We license your departure — If Nancy departed early, what gave here that license? What were the conclusions that Nancy drew?

In a prior post licensing issues that was inspired by a simple request from an editor named Nancy who sought permission to republish one of my blog posts, I observed that Nancy had probably not even read all of that post to realize that she had all the license she needed.

So here is the question. If Nancy didn’t read all the way to the end, then what were the conclusions that Nancy drew that led her to this decision?

It’s an issue that confuses many folks, so if Nancy got it right, I’m guessing she is a fan of the Nancy Drew mysteries, perhaps because the heroine is named Nancy.

So the question is now, what were the conclusions that Nancy drew, Nancy Drew being her inspiration?

If you go back to my reply to Nancy you will find the following phrase (emphasis added):

This should give you the permission you need. If it doesn’t, then you have it by this note.

That phrase gave Nancy unrestricted rights to use the blog post. I wrote the post, so I am the copyright owner, and the copyright owner — and only the copyright owner — gets to define the license for their work.

For example, if you own a piece of code, and then release it in open-source form, then doing so doesn’t limit your rights to the code.

This is a common practice. One term for it is “reference implementation.” You release the code but don’t accept any changes, and as long as only you make the changes yourself then you still have full ownership rights.

That is a key point. When you release code in open-source form the license doesn’t really kick in until you accept the first contribution. Then the license takes over. The only way to get around this is to acquire the rights to an earlier version, as was reported in the post What if? What not? Testing … testing … testing.

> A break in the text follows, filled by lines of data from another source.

-- pv_equiv track=rewrite | github.com/autogluon/tabrepo | scripts/run_generate_amlb_config.py | construct_hyperparameters_dict
-- ===== SOURCE A (Python) =====
-- def construct_hyperparameters_dict(configs) -> dict:
--     hyperparameters_dict = {}
--
--     for name in configs:
--         config = configs[name]
--         hyperparameters = config['hyperparameters']
--         model_type = config['model_type']
--
--         if model_type not in hyperparameters_dict:
--             hyperparameters_dict[model_type] = []
--
--         hyperparameters_dict[model_type].append(hyperparameters)
--
--     return hyperparameters_dict
-- ===== SOURCE B (Python) =====
-- def construct_hyperparameters_dict(configs) -> dict:
--     rows = [(config['model_type'], config['hyperparameters']) for config in configs.values()]
--     order = dict.fromkeys(mt for mt, _ in rows)
--     return {mt: [hp for m, hp in rows if m == mt] for mt in order}
-- ===== Notes on version B (the rewrite author's own statement) =====
-- stated objective: alternative
-- what changed: Replaces the single-pass bucket-dispatch dict building (create-bucket-if-missing then append) by a two-phase grouping: extract (model_type, hyperparameters) rows once, take the ordered distinct model types via dict.fromkeys, and build each group with one filtering comprehension over the rows.
import Mathlib
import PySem

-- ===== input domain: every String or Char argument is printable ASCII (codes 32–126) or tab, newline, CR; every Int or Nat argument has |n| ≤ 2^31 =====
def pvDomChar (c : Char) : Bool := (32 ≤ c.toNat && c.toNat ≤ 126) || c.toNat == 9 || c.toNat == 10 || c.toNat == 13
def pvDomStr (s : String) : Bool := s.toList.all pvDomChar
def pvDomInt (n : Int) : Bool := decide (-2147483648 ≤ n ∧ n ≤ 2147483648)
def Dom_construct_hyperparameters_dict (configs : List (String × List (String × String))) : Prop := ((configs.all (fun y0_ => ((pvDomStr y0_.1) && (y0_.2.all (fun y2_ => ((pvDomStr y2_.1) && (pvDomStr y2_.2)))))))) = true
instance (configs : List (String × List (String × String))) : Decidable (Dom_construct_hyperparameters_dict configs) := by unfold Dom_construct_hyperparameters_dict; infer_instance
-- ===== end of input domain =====

-- B groups by a two-phase pass (extract rows, ordered distinct model types, one filter per type)
-- instead of A's single-pass bucket dispatch; an alternative decomposition, not claimed faster.

-- ===== PORT A =====
def construct_hyperparameters_dict (configs : List (String × List (String × String))) : List (String × List String) :=
  let d := PySem.Dict.ofList configs
  (d.keys.foldl (fun hyperparameters_dict name =>
      let config := PySem.Dict.ofList (d.getD name [])
      let hyperparameters := config.getD "hyperparameters" ""
      let model_type := config.getD "model_type" ""
      let hyperparameters_dict :=
        if hyperparameters_dict.contains model_type = false
        then hyperparameters_dict.insert model_type ([] : List String)
        else hyperparameters_dict
      hyperparameters_dict.modify model_type [] (fun l => l ++ [hyperparameters]))
    PySem.Dict.empty).items

-- ===== PORT B =====
def construct_hyperparameters_dict_alt (configs : List (String × List (String × String))) : List (String × List String) :=
  let rows := (PySem.Dict.ofList configs).values.map (fun c =>
      let cd := PySem.Dict.ofList c
      (cd.getD "model_type" "", cd.getD "hyperparameters" ""))
  let order := PySem.List.dedup (rows.map Prod.fst)
  order.map (fun mt => (mt, (rows.filter (fun r => r.1 == mt)).map Prod.snd))

-- ===== PRECONDITION & SPEC =====
-- Pre_ excludes exactly the inputs on which Python A raises KeyError (and B raises it too):
-- a config value of the dict built from configs missing the 'hyperparameters' or 'model_type' key.
def Pre_construct_hyperparameters_dict (configs : List (String × List (String × String))) : Prop :=
  ∀ p ∈ (PySem.Dict.ofList configs).items,
    "hyperparameters" ∈ p.2.map Prod.fst ∧ "model_type" ∈ p.2.map Prod.fst
instance (configs : List (String × List (String × String))) : Decidable (Pre_construct_hyperparameters_dict configs) := by unfold Pre_construct_hyperparameters_dict; infer_instance
def pvWitness_construct_hyperparameters_dict : (List (String × List (String × String))) :=
  [("c1", [("model_type", "GBM"), ("hyperparameters", "{}")]),
   ("c2", [("model_type", "NN"), ("hyperparameters", "{'lr': 0.1}")])]

def Spec_construct_hyperparameters_dict (configs : List (String × List (String × String))) (out : List (String × List String)) : Prop := out = construct_hyperparameters_dict_alt configs
instance (configs : List (String × List (String × String))) (out : List (String × List String)) : Decidable (Spec_construct_hyperparameters_dict configs out) := by unfold Spec_construct_hyperparameters_dict; infer_instance

-- ===== CLAIM (what is proved, stated in full; the proofs are below) =====
def Claim_equal_construct_hyperparameters_dict : Prop := ∀ (configs : List (String × List (String × String))), Dom_construct_hyperparameters_dict configs → Pre_construct_hyperparameters_dict configs → Spec_construct_hyperparameters_dict configs (construct_hyperparameters_dict configs)

-- ===== LEMMAS AND PROOFS =====

-- the body of A's loop, seen as a function of the (model_type, hyperparameters) row
def pvStep (hd : PySem.Dict String (List String)) (r : String × String) : PySem.Dict String (List String) :=
  (if hd.contains r.1 = false then hd.insert r.1 [] else hd).modify r.1 [] (fun l => l ++ [r.2])

-- the (model_type, hyperparameters) row extracted from the config named `name`
def pvRow (d : PySem.Dict String (List (String × String))) (name : String) : String × String :=
  let cd := PySem.Dict.ofList (d.getD name [])
  (cd.getD "model_type" "", cd.getD "hyperparameters" "")

lemma pvStep_eq (hd : PySem.Dict String (List String)) (r : String × String) :
    pvStep hd r = hd.modify r.1 [] (fun l => l ++ [r.2]) := by
  unfold pvStep
  by_cases h : hd.contains r.1 = false
  · rw [if_pos h]
    simp [PySem.Dict.modify, PySem.Dict.getD_insert_self, PySem.Dict.insert_insert_self,
      PySem.Dict.getD_of_not_contains hd _ h]
  · rw [if_neg h]

-- the core equality: A's bucket-dispatch fold over any row list yields B's group-by-filter table
lemma pvCore (rows : List (String × String)) :
    (rows.foldl pvStep PySem.Dict.empty).items
      = (PySem.List.dedup (rows.map Prod.fst)).map
          (fun mt => (mt, (rows.filter (fun r => r.1 == mt)).map Prod.snd)) := by
  have hstep : pvStep = fun hd r => hd.modify r.1 [] (fun l => l ++ [r.2]) :=
    funext fun hd => funext fun r => pvStep_eq hd r
  rw [hstep]
  have hnd : (rows.foldl (fun hd (r : String × String) => hd.modify r.1 [] (fun l => l ++ [r.2])) PySem.Dict.empty).keys.Nodup :=
    PySem.Dict.nodup_keys_foldl_modify_key rows Prod.fst [] (fun _ r => fun l => l ++ [r.2]) _ (by simp)
  rw [PySem.Dict.items_eq_map_keys _ hnd []]
  rw [PySem.Dict.keys_foldl_modify_key rows Prod.fst [] (fun _ r => fun l => l ++ [r.2])]
  have hkeys : PySem.Set.update (PySem.Dict.empty : PySem.Dict String (List String)).keys (rows.map Prod.fst) = PySem.List.dedup (rows.map Prod.fst) := by
    simp only [PySem.List.dedup, PySem.Dict.keys_empty, PySem.Set.update_nil_left]
  rw [hkeys]
  apply List.map_congr_left
  intro mt _
  have := PySem.Dict.getD_foldl_modify_append rows PySem.Dict.empty mt
  simp only [PySem.Dict.getD_empty, List.nil_append] at this
  rw [this]

lemma pvMain (configs : List (String × List (String × String))) :
    construct_hyperparameters_dict configs = construct_hyperparameters_dict_alt configs := by
  have hvals : (PySem.Dict.ofList configs).values.map (fun c =>
      let cd := PySem.Dict.ofList c
      (cd.getD "model_type" "", cd.getD "hyperparameters" "")) =
      (PySem.Dict.ofList configs).keys.map (pvRow (PySem.Dict.ofList configs)) := by
    have h1 : (PySem.Dict.ofList configs).items =
        (PySem.Dict.ofList configs).keys.map (fun k => (k, (PySem.Dict.ofList configs).getD k [])) :=
      PySem.Dict.items_eq_map_keys _ (PySem.Dict.nodup_keys_ofList configs) []
    have h2 : (PySem.Dict.ofList configs).values = (PySem.Dict.ofList configs).items.map Prod.snd := rfl
    rw [h2, h1]
    simp [List.map_map, pvRow, Function.comp]
  show ((PySem.Dict.ofList configs).keys.foldl
      (fun hd n => pvStep hd (pvRow (PySem.Dict.ofList configs) n)) PySem.Dict.empty).items
    = (PySem.List.dedup ((((PySem.Dict.ofList configs).values.map (fun c =>
        let cd := PySem.Dict.ofList c
        (cd.getD "model_type" "", cd.getD "hyperparameters" ""))).map Prod.fst))).map
        (fun mt => (mt, (((PySem.Dict.ofList configs).values.map (fun c =>
          let cd := PySem.Dict.ofList c
          (cd.getD "model_type" "", cd.getD "hyperparameters" ""))).filter (fun r => r.1 == mt)).map Prod.snd))
  rw [hvals, ← List.foldl_map (f := pvRow (PySem.Dict.ofList configs)) (g := pvStep)]
  exact pvCore _

-- ===== VERDICT (by name: the statement is the Claim_ definition above) =====
theorem construct_hyperparameters_dict_spec : Claim_equal_construct_hyperparameters_dict := by
  intro configs _ _
  exact pvMain configs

Another example. Most people probably believe that since MySQL is a widely-used open-source package, and that the company that has developed around it, MySQL.com, is based on that project, it is also an open-source company.

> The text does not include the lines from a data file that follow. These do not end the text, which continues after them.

-- pv_equiv track=rewrite | github.com/jirheee/algorithm | leetcode/roman_to_integer/solution.py | parse
-- ===== SOURCE A (Python) =====
-- from typing import List
--
-- def parse(s:str) -> List[str]:
--     l = []
--     while s != "":
--         if s[:2] in {"IV", "IX", "XL", "XC", "CD", "CM"} :
--             l.append(s[:2])
--             s = s[2:]
--         else:
--             l.append(s[0])
--             s = s[1:]
--
--     return l
-- ===== SOURCE B (Python) =====
-- import re
--
-- _TOKEN = re.compile(r'IV|IX|XL|XC|CD|CM|[\s\S]')
--
-- def parse(s: str):
--     return _TOKEN.findall(s)
-- ===== Notes on version B (the rewrite author's own statement) =====
-- stated objective: idiomatic
-- what changed: Replaces the explicit while-loop over string slices with a single precompiled regex tokenization (re.findall with the six subtractive pairs first, then a catch-all single-character class), replicating the greedy pair-first scan declaratively.
import Mathlib
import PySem

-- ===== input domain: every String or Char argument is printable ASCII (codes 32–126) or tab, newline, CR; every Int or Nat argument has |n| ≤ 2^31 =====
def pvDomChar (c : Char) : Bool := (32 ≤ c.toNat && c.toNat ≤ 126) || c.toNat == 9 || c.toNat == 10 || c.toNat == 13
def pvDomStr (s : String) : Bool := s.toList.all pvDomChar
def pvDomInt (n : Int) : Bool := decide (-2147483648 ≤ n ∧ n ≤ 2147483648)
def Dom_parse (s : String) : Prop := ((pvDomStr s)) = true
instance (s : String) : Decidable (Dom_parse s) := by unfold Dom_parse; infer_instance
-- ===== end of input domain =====

-- B replaces A's explicit slice-and-compare while-loop with a single regex tokenization
-- (re.findall of 'IV|IX|XL|XC|CD|CM|[\s\S]'), ported here by its exact greedy-alternation
-- semantics; equivalence of the RETURN values is proved for all strings.

-- ===== PORT A =====
-- the set literal {"IV","IX","XL","XC","CD","CM"} of A, on the code-point side
def romanPairs : List (List Char) := [['I','V'], ['I','X'], ['X','L'], ['X','C'], ['C','D'], ['C','M']]

-- the while-loop of A, on the code points of s, with accumulator l
def parseLoop : List Char → List String → List String
  | [], l => l
  | c :: rest, l =>
      let two := PySem.List.slice (c :: rest) none (some 2)                    -- s[:2]
      if two ∈ romanPairs then
        parseLoop (PySem.List.slice (c :: rest) (some 2) none)
          (l ++ [String.ofList two])                                           -- append s[:2]; s = s[2:]
      else
        parseLoop rest (l ++ [String.ofList [c]])                              -- append s[0]; s = s[1:]
termination_by s _ => s.length
decreasing_by
  · have h : PySem.List.slice (c :: rest) (some (2 : Int)) none = rest.drop 1 := by
      simpa using PySem.List.slice_from_natCast (c :: rest) 2
    simp [h]
  · simp

def parse (s : String) : List String := parseLoop s.toList []

-- ===== PORT B =====
-- the regex engine's attempt, at one position, of the six two-char alternatives in order
def pairToken (a b : Char) : Option (List Char) :=
  if a = 'I' ∧ b = 'V' then some ['I','V']
  else if a = 'I' ∧ b = 'X' then some ['I','X']
  else if a = 'X' ∧ b = 'L' then some ['X','L']
  else if a = 'X' ∧ b = 'C' then some ['X','C']
  else if a = 'C' ∧ b = 'D' then some ['C','D']
  else if a = 'C' ∧ b = 'M' then some ['C','M']
  else none

-- findall of r'IV|IX|XL|XC|CD|CM|[\s\S]': at each position greedily try a pair, else [\s\S]
def tokenize : List Char → List String
  | [] => []
  | [a] => [String.ofList [a]]
  | a :: b :: rest =>
      match pairToken a b with
      | some t => String.ofList t :: tokenize rest
      | none => String.ofList [a] :: tokenize (b :: rest)
termination_by s => s.length

def parse_alt (s : String) : List String := tokenize s.toList

-- ===== PRECONDITION & SPEC =====
def Spec_parse (s : String) (out : List String) : Prop := out = parse_alt s
instance (s : String) (out : List String) : Decidable (Spec_parse s out) := by unfold Spec_parse; infer_instance

-- ===== CLAIM (what is proved, stated in full; the proofs are below) =====
def Claim_equal_parse : Prop := ∀ (s : String), Dom_parse s → Spec_parse s (parse s)

-- ===== LEMMAS AND PROOFS =====

-- one-step unfolding of A's loop on a nonempty string
theorem parseLoop_cons (c : Char) (rest : List Char) (l : List String) :
    parseLoop (c :: rest) l =
      (if PySem.List.slice (c :: rest) none (some 2) ∈ romanPairs then
        parseLoop (PySem.List.slice (c :: rest) (some 2) none)
          (l ++ [String.ofList (PySem.List.slice (c :: rest) none (some 2))])
      else parseLoop rest (l ++ [String.ofList [c]])) := by
  simp only [parseLoop]

-- one-step unfolding of B's tokenizer on two or more characters
theorem tokenize_cons2 (a b : Char) (rest : List Char) :
    tokenize (a :: b :: rest) =
      (match pairToken a b with
        | some t => String.ofList t :: tokenize rest
        | none => String.ofList [a] :: tokenize (b :: rest)) := by
  rw [tokenize]

-- a one-character prefix is never one of the two-character pair tokens
theorem single_not_pair (c : Char) : [c] ∉ romanPairs := by
  simp [romanPairs]

-- the pair-membership test of A agrees with B's pairToken
theorem pair_mem_iff (a b : Char) :
    (([a, b] : List Char) ∈ romanPairs) ↔ (pairToken a b).isSome := by
  unfold pairToken
  simp [romanPairs]
  split_ifs <;> simp_all

-- when the pair matches, A's token s[:2] equals B's token
theorem pair_token_eq (a b : Char) (t : List Char) (h : pairToken a b = some t) :
    [a, b] = t := by
  unfold pairToken at h
  split_ifs at h <;> simp_all

-- loop invariant: A's accumulator loop computes l ++ B's tokenization
theorem parseLoop_eq (s : List Char) : ∀ l, parseLoop s l = l ++ tokenize s := by
  induction s using tokenize.induct with
  | case1 => intro l; simp [parseLoop, tokenize]
  | case2 a =>
      intro l
      have h2 : PySem.List.slice [a] (none : Option Int) (some 2) = [a] := by
        simpa using PySem.List.slice_to_natCast [a] 2
      rw [parseLoop_cons, h2, if_neg (single_not_pair a)]
      simp [parseLoop, tokenize]
  | case3 a b rest t hp ih =>
      intro l
      have hm : ([a, b] : List Char) ∈ romanPairs := (pair_mem_iff a b).mpr (by simp [hp])
      have h2 : PySem.List.slice (a :: b :: rest) (none : Option Int) (some 2) = [a, b] := by
        simpa using PySem.List.slice_to_natCast (a :: b :: rest) 2
      have h3 : PySem.List.slice (a :: b :: rest) (some (2 : Int)) none = rest := by
        simpa using PySem.List.slice_from_natCast (a :: b :: rest) 2
      rw [parseLoop_cons, h2, if_pos hm, h3, tokenize_cons2, hp, ih,
        pair_token_eq a b t hp]
      simp
  | case4 a b rest hp ih =>
      intro l
      have hm : ([a, b] : List Char) ∉ romanPairs := by
        intro h; have := (pair_mem_iff a b).mp h; simp [hp] at this
      have h2 : PySem.List.slice (a :: b :: rest) (none : Option Int) (some 2) = [a, b] := by
        simpa using PySem.List.slice_to_natCast (a :: b :: rest) 2
      rw [parseLoop_cons, h2, if_neg hm, tokenize_cons2, hp, ih]
      simp

-- ===== VERDICT (by name: the statement is the Claim_ definition above) =====
theorem parse_spec : Claim_equal_parse := by
  intro s _
  unfold Spec_parse parse parse_alt
  simpa using parseLoop_eq s.toList []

Howver, tt can also be argued that MySQL.com is a commercial software company. Just like Microsoft or IBM, it markets its code under a commercial license; that is its business. What most people think of as an open-source project is just the periodic publication of their code in reference form under an open-source license.

There is an easy way to test this hypothesis. If you dig under the covers you will find that MySQL.com employs all the developers. They have to, because they need to own the copyright to be able to offer that code under a commercial license.

Or if all the developers don’t work for them, then I expect that if you look into the way they accept contributions you will find that they request you sign over the copyright to your contributions. They might even say that are asking this as a favor to you, to save you “needless paperwork.” You will also find by digging into the past that they have purchased code for inclusion into their product. As I recall that’s how the acquired the code for the “innodb” engine. It is not common for open-source projects to buy code; much more commonly they solicit voluntary contributions.

There is an acid-test for this. Suppose write code that makes MySQL run 10 times faster in 10 times less memory. You wrote it all yourself. You have even published it on the web, so everyone knows about your magical patch.

You offer it to MySQL.com, but you refuse to assign them the copyright. If they accept it they won’t be able to incorporate it into their commercial code, because your patch would come to them under an open-source license.

So they can’t take it. So you simply make a copy of their last reference implementation, apply your patch, and distribute an offering that will cause real — perhaps even fatal — angst to MySQL.com. You may have a harder time making money, but at least you won’t have them around competing with you.

I’ve had prior experience in giving unrestricted rights. See for example the post Me Tube. It relates how I cause one web site to have unique authority in the display and use of the IBM logo.

And since the recent Sun / FSF alliance announcement of the release of Java in open-source form was not also accompanied by a statement that Sun would no longer be marketing a commercially-licensed version of Java, I bet that if you read through the agreements you will find that if you make a contribution to Sun/FSF then you will also have to sign over the copyright to your code, thus allowing the alliance to include your voluntary contribution in their commercial offering.


  1. Posted December 3, 2006 at 12:03 | Permalink | Reply

    I already let anyone use my contributions in commercial offerings if I contribute to GPLd projects, since the GPL is the basis for a multi-billion dollar commercial software industry.

  2. Posted December 3, 2006 at 13:22 | Permalink | Reply

    The GPL is but one of the many open-source licenses in use today.

    It’s the code and the associated communities that matter, not just the license.

    Choice of license is a tactical issue. It is a means to an end, not an end in itself.